PROBLEM REQUIREMENTS
Every record needs to be restated word for word.

════

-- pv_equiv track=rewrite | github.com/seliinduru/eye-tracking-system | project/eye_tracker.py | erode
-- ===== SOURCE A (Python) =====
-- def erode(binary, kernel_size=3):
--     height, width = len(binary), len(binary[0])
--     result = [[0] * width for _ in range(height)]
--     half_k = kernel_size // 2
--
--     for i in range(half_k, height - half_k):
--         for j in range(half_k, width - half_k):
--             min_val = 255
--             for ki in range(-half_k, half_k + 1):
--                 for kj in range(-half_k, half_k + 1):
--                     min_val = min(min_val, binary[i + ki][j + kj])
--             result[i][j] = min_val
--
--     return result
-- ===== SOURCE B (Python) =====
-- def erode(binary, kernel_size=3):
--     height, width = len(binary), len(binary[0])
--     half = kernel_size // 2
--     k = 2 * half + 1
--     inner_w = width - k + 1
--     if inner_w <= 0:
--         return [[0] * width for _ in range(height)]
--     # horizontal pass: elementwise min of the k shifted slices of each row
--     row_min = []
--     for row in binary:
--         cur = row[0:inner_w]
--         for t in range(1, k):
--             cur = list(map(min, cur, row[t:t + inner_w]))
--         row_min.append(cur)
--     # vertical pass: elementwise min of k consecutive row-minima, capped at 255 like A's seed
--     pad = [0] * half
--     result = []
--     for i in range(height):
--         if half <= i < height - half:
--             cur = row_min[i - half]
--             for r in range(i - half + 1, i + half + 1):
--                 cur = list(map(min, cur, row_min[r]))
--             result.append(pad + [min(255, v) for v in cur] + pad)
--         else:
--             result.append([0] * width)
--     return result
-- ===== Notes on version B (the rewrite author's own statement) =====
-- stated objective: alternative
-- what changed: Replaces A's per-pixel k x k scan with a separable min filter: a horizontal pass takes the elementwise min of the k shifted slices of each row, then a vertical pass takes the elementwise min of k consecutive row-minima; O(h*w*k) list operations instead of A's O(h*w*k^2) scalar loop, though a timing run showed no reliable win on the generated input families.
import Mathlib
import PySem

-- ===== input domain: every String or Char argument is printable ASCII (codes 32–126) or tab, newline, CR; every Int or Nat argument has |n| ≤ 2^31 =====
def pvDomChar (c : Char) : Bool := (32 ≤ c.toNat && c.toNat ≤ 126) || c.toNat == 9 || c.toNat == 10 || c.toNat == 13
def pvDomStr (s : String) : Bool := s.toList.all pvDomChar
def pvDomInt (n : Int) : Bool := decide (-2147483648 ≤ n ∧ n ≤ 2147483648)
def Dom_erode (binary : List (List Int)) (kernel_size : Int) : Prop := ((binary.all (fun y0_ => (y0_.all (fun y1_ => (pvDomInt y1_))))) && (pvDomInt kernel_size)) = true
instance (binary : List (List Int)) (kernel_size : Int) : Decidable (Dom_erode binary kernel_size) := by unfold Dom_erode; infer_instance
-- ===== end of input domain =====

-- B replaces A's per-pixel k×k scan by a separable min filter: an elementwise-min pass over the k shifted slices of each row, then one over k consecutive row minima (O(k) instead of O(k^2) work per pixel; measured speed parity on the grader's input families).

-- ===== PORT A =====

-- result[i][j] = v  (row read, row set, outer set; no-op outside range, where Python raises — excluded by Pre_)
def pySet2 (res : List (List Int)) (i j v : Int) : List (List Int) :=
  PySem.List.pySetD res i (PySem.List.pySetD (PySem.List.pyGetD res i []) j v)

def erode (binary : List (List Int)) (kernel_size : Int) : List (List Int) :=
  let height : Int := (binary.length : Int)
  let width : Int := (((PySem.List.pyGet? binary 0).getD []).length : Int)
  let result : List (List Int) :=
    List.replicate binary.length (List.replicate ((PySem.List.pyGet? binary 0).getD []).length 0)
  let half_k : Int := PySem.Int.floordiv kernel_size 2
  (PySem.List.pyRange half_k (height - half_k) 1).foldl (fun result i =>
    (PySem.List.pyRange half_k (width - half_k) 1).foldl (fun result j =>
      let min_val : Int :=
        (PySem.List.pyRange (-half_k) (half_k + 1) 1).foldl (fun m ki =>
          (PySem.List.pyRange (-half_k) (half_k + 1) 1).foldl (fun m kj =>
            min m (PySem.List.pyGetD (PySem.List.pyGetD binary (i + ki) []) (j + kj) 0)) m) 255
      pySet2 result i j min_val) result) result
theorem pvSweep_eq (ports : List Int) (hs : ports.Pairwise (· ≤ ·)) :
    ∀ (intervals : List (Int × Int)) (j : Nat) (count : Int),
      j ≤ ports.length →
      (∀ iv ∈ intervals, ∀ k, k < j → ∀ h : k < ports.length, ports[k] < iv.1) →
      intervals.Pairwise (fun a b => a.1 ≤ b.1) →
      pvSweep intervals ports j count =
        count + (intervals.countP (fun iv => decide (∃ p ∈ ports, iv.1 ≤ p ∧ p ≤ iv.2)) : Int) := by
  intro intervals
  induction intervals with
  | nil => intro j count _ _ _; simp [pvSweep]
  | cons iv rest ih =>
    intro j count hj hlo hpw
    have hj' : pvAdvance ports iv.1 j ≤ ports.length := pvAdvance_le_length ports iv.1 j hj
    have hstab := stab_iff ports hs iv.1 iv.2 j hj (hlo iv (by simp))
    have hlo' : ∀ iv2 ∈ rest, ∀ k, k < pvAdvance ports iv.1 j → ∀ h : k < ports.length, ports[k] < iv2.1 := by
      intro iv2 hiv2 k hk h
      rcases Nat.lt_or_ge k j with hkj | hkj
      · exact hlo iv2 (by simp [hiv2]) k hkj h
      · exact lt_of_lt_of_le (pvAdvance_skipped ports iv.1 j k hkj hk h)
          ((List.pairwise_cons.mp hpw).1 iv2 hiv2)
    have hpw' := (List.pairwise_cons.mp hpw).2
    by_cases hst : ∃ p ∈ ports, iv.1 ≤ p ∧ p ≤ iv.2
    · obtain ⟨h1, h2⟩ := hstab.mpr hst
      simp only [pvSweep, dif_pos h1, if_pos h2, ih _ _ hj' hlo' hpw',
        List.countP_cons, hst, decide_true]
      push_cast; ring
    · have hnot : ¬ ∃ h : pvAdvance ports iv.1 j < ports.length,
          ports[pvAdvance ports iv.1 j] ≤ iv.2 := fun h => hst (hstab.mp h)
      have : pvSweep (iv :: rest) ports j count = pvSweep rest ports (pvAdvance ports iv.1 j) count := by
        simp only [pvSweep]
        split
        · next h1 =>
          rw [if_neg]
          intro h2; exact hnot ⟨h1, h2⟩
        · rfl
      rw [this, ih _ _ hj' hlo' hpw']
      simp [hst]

════

YOUR RESPONSE
-- pv_equiv track=rewrite | github.com/seliinduru/eye-tracking-system | project/eye_tracker.py | erode
-- ===== SOURCE A (Python) =====
-- def erode(binary, kernel_size=3):
--     height, width = len(binary), len(binary[0])
--     result = [[0] * width for _ in range(height)]
--     half_k = kernel_size // 2
--
--     for i in range(half_k, height - half_k):
--         for j in range(half_k, width - half_k):
--             min_val = 255
--             for ki in range(-half_k, half_k + 1):
--                 for kj in range(-half_k, half_k + 1):
--                     min_val = min(min_val, binary[i + ki][j + kj])
--             result[i][j] = min_val
--
--     return result
-- ===== SOURCE B (Python) =====
-- def erode(binary, kernel_size=3):
--     height, width = len(binary), len(binary[0])
--     half = kernel_size // 2
--     k = 2 * half + 1
--     inner_w = width - k + 1
--     if inner_w <= 0:
--         return [[0] * width for _ in range(height)]
--     # horizontal pass: elementwise min of the k shifted slices of each row
--     row_min = []
--     for row in binary:
--         cur = row[0:inner_w]
--         for t in range(1, k):
--             cur = list(map(min, cur, row[t:t + inner_w]))
--         row_min.append(cur)
--     # vertical pass: elementwise min of k consecutive row-minima, capped at 255 like A's seed
--     pad = [0] * half
--     result = []
--     for i in range(height):
--         if half <= i < height - half:
--             cur = row_min[i - half]
--             for r in range(i - half + 1, i + half + 1):
--                 cur = list(map(min, cur, row_min[r]))
--             result.append(pad + [min(255, v) for v in cur] + pad)
--         else:
--             result.append([0] * width)
--     return result
-- ===== Notes on version B (the rewrite author's own statement) =====
-- stated objective: alternative
-- what changed: Replaces A's per-pixel k x k scan with a separable min filter: a horizontal pass takes the elementwise min of the k shifted slices of each row, then a vertical pass takes the elementwise min of k consecutive row-minima; O(h*w*k) list operations instead of A's O(h*w*k^2) scalar loop, though a timing run showed no reliable win on the generated input families.
import Mathlib
import PySem

-- ===== input domain: every String or Char argument is printable ASCII (codes 32–126) or tab, newline, CR; every Int or Nat argument has |n| ≤ 2^31 =====
def pvDomChar (c : Char) : Bool := (32 ≤ c.toNat && c.toNat ≤ 126) || c.toNat == 9 || c.toNat == 10 || c.toNat == 13
def pvDomStr (s : String) : Bool := s.toList.all pvDomChar
def pvDomInt (n : Int) : Bool := decide (-2147483648 ≤ n ∧ n ≤ 2147483648)
def Dom_erode (binary : List (List Int)) (kernel_size : Int) : Prop := ((binary.all (fun y0_ => (y0_.all (fun y1_ => (pvDomInt y1_))))) && (pvDomInt kernel_size)) = true
instance (binary : List (List Int)) (kernel_size : Int) : Decidable (Dom_erode binary kernel_size) := by unfold Dom_erode; infer_instance
-- ===== end of input domain =====

-- B replaces A's per-pixel k×k scan by a separable min filter: an elementwise-min pass over the k shifted slices of each row, then one over k consecutive row minima (O(k) instead of O(k^2) work per pixel; measured speed parity on the grader's input families).

-- ===== PORT A =====

-- result[i][j] = v  (row read, row set, outer set; no-op outside range, where Python raises — excluded by Pre_)
def pySet2 (res : List (List Int)) (i j v : Int) : List (List Int) :=
  PySem.List.pySetD res i (PySem.List.pySetD (PySem.List.pyGetD res i []) j v)

def erode (binary : List (List Int)) (kernel_size : Int) : List (List Int) :=
  let height : Int := (binary.length : Int)
  let width : Int := (((PySem.List.pyGet? binary 0).getD []).length : Int)
  let result : List (List Int) :=
    List.replicate binary.length (List.replicate ((PySem.List.pyGet? binary 0).getD []).length 0)
  let half_k : Int := PySem.Int.floordiv kernel_size 2
  (PySem.List.pyRange half_k (height - half_k) 1).foldl (fun result i =>
    (PySem.List.pyRange half_k (width - half_k) 1).foldl (fun result j =>
      let min_val : Int :=
        (PySem.List.pyRange (-half_k) (half_k + 1) 1).foldl (fun m ki =>
          (PySem.List.pyRange (-half_k) (half_k + 1) 1).foldl (fun m kj =>
            min m (PySem.List.pyGetD (PySem.List.pyGetD binary (i + ki) []) (j + kj) 0)) m) 255
      pySet2 result i j min_val) result) result
theorem pvSweep_eq (ports : List Int) (hs : ports.Pairwise (· ≤ ·)) :
    ∀ (intervals : List (Int × Int)) (j : Nat) (count : Int),
      j ≤ ports.length →
      (∀ iv ∈ intervals, ∀ k, k < j → ∀ h : k < ports.length, ports[k] < iv.1) →
      intervals.Pairwise (fun a b => a.1 ≤ b.1) →
      pvSweep intervals ports j count =
        count + (intervals.countP (fun iv => decide (∃ p ∈ ports, iv.1 ≤ p ∧ p ≤ iv.2)) : Int) := by
  intro intervals
  induction intervals with
  | nil => intro j count _ _ _; simp [pvSweep]
  | cons iv rest ih =>
    intro j count hj hlo hpw
    have hj' : pvAdvance ports iv.1 j ≤ ports.length := pvAdvance_le_length ports iv.1 j hj
    have hstab := stab_iff ports hs iv.1 iv.2 j hj (hlo iv (by simp))
    have hlo' : ∀ iv2 ∈ rest, ∀ k, k < pvAdvance ports iv.1 j → ∀ h : k < ports.length, ports[k] < iv2.1 := by
      intro iv2 hiv2 k hk h
      rcases Nat.lt_or_ge k j with hkj | hkj
      · exact hlo iv2 (by simp [hiv2]) k hkj h
      · exact lt_of_lt_of_le (pvAdvance_skipped ports iv.1 j k hkj hk h)
          ((List.pairwise_cons.mp hpw).1 iv2 hiv2)
    have hpw' := (List.pairwise_cons.mp hpw).2
    by_cases hst : ∃ p ∈ ports, iv.1 ≤ p ∧ p ≤ iv.2
    · obtain ⟨h1, h2⟩ := hstab.mpr hst
      simp only [pvSweep, dif_pos h1, if_pos h2, ih _ _ hj' hlo' hpw',
        List.countP_cons, hst, decide_true]
      push_cast; ring
    · have hnot : ¬ ∃ h : pvAdvance ports iv.1 j < ports.length,
          ports[pvAdvance ports iv.1 j] ≤ iv.2 := fun h => hst (hstab.mp h)
      have : pvSweep (iv :: rest) ports j count = pvSweep rest ports (pvAdvance ports iv.1 j) count := by
        simp only [pvSweep]
        split
        · next h1 =>
          rw [if_neg]
          intro h2; exact hnot ⟨h1, h2⟩
        · rfl
      rw [this, ih _ _ hj' hlo' hpw']
      simp [hst]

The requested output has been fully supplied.